▶ WORK INSTRUCTIONS:
Your task is to copy each line of the listing that contains the word "pvRowZeros".

▶ TASK INPUT:
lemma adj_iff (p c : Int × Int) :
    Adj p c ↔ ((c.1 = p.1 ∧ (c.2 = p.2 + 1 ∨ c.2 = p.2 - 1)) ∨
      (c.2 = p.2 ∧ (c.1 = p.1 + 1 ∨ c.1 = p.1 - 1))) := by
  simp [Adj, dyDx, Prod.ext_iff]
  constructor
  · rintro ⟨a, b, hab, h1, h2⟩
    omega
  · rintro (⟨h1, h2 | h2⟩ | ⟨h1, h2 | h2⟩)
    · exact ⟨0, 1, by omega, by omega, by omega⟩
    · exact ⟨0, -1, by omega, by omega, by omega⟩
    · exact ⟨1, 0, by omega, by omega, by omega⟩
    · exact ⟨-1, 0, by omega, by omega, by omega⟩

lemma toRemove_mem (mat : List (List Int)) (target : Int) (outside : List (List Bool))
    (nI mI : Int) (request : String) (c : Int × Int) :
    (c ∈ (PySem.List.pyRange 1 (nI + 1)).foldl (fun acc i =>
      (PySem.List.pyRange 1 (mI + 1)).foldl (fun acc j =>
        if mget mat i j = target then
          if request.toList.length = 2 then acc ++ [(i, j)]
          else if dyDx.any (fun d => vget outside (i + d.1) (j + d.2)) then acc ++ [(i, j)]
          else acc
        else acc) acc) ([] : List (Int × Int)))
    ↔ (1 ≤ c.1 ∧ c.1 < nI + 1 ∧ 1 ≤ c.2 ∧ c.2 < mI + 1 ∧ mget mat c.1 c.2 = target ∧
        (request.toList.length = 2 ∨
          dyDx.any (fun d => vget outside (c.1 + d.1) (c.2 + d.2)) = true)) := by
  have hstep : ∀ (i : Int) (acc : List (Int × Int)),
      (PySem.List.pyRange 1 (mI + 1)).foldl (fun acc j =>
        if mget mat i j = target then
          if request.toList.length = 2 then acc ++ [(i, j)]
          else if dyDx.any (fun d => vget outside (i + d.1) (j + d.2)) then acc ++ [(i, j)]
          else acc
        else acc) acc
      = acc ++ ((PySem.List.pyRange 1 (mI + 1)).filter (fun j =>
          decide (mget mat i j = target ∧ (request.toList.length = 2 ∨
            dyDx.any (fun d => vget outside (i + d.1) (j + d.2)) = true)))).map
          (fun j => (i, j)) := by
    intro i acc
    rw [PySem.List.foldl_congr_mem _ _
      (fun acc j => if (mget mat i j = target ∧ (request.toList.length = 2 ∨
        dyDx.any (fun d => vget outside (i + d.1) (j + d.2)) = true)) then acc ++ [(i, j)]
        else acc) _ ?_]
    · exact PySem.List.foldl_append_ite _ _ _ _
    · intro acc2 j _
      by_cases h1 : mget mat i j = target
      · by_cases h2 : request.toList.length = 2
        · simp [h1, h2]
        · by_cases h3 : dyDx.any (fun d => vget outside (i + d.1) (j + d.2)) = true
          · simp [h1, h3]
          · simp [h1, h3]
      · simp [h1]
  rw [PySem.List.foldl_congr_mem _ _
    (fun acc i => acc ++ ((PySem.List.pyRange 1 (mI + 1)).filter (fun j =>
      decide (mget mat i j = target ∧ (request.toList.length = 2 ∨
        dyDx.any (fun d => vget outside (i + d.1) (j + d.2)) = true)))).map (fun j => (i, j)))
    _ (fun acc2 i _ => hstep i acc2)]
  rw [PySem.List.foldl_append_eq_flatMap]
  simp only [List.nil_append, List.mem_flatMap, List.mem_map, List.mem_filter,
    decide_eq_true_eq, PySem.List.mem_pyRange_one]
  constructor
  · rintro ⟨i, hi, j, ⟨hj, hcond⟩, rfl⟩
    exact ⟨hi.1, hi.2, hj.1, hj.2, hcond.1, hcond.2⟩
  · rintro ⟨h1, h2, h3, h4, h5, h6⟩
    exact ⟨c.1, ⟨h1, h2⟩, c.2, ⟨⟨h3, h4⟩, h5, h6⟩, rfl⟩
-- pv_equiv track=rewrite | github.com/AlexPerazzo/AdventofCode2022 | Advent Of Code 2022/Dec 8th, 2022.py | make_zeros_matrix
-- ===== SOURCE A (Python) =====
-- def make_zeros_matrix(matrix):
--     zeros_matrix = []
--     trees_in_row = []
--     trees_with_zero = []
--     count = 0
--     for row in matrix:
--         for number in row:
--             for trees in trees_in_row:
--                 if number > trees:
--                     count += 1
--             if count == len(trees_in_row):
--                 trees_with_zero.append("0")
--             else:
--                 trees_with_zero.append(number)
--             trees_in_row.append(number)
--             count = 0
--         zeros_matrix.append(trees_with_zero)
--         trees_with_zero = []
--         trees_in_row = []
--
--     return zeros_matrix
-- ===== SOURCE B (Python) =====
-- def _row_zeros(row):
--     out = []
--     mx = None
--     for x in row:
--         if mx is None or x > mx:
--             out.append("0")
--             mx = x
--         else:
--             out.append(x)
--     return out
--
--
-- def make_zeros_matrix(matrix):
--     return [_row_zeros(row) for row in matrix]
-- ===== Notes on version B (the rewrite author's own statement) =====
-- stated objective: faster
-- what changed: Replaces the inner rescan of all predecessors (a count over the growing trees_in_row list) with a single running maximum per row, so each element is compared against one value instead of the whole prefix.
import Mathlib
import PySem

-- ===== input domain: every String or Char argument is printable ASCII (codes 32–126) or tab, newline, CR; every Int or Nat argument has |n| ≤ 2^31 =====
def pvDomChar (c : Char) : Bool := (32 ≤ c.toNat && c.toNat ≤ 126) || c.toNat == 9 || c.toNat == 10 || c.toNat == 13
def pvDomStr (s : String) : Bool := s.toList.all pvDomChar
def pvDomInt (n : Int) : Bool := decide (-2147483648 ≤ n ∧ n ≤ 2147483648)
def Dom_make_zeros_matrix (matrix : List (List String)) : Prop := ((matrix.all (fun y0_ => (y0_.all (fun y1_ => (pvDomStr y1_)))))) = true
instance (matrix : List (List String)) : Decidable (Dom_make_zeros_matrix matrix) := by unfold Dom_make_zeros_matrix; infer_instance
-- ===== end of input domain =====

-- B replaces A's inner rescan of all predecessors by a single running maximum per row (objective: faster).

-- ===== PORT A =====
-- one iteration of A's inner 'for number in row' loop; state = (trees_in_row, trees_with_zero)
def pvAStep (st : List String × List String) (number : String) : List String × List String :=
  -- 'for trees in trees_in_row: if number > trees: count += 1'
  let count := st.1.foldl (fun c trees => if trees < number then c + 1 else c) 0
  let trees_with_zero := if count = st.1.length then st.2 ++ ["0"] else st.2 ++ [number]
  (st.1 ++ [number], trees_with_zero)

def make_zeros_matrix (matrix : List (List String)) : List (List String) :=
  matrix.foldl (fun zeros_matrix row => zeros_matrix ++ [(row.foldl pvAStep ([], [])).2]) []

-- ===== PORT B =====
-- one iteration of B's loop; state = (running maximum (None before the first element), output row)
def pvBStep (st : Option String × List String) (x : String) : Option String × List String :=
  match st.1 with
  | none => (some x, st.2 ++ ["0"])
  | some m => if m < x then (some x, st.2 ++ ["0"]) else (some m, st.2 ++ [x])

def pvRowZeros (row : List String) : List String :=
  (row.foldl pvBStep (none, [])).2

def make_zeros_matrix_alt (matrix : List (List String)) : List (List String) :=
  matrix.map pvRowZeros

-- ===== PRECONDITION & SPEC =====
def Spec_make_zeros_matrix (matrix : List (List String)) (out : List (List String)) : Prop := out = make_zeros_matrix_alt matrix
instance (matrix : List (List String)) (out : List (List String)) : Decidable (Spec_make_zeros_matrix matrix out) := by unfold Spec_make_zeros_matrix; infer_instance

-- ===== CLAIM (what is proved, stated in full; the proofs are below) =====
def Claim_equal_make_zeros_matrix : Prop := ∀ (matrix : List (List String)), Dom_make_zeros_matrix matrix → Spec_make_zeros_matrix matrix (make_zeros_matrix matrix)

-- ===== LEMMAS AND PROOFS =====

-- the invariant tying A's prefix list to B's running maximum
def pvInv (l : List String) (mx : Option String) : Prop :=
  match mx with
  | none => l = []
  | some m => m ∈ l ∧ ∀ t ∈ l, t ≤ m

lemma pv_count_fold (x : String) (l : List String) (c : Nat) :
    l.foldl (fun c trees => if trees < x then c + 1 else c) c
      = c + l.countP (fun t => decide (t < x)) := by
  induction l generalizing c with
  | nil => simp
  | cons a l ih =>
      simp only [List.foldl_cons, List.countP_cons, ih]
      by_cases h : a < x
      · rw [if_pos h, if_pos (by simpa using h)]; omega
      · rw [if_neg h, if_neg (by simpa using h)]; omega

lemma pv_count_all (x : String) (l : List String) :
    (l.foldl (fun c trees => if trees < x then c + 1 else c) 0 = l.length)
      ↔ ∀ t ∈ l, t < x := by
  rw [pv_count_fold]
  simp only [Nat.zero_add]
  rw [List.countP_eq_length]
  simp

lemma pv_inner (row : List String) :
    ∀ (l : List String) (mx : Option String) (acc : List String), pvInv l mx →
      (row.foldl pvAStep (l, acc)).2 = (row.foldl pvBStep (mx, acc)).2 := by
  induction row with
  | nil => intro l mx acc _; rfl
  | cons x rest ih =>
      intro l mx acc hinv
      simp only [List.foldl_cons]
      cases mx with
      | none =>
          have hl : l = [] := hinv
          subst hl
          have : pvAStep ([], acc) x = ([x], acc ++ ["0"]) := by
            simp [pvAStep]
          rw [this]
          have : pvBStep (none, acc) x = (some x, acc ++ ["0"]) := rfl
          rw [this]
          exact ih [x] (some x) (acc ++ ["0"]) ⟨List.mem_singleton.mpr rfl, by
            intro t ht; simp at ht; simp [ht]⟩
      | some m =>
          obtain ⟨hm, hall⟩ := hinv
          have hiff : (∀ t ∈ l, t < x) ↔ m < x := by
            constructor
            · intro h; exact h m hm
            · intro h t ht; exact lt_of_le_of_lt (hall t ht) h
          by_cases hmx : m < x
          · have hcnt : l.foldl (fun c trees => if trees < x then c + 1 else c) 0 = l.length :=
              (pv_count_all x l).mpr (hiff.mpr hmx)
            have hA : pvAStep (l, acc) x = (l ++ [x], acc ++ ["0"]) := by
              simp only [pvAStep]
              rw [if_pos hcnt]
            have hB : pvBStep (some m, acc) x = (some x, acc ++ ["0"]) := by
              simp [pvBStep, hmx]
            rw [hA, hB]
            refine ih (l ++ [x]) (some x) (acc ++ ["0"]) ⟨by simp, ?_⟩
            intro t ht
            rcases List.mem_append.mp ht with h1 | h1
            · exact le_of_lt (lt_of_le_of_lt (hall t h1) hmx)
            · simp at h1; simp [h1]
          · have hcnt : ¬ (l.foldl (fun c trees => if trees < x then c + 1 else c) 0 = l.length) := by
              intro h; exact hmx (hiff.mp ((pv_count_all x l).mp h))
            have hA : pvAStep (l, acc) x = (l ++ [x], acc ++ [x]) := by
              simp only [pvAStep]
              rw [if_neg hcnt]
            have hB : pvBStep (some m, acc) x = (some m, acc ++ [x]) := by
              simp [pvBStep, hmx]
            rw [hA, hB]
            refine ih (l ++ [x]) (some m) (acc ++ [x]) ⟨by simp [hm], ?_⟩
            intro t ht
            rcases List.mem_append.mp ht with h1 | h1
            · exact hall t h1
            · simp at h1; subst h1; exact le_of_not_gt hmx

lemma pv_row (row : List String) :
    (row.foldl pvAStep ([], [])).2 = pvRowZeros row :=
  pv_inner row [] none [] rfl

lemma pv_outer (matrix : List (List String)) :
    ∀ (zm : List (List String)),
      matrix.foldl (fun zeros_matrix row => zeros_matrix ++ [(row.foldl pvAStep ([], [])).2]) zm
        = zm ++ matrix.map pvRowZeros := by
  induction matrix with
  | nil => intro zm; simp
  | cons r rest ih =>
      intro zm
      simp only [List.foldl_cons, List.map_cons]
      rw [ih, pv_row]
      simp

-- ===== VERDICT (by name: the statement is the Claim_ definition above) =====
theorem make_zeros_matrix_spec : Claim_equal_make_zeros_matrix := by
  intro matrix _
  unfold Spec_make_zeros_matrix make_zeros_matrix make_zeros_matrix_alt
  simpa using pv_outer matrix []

▶ ANSWER FOR THE TASK:
def pvRowZeros (row : List String) : List String :=
  matrix.map pvRowZeros
    (row.foldl pvAStep ([], [])).2 = pvRowZeros row :=
        = zm ++ matrix.map pvRowZeros := by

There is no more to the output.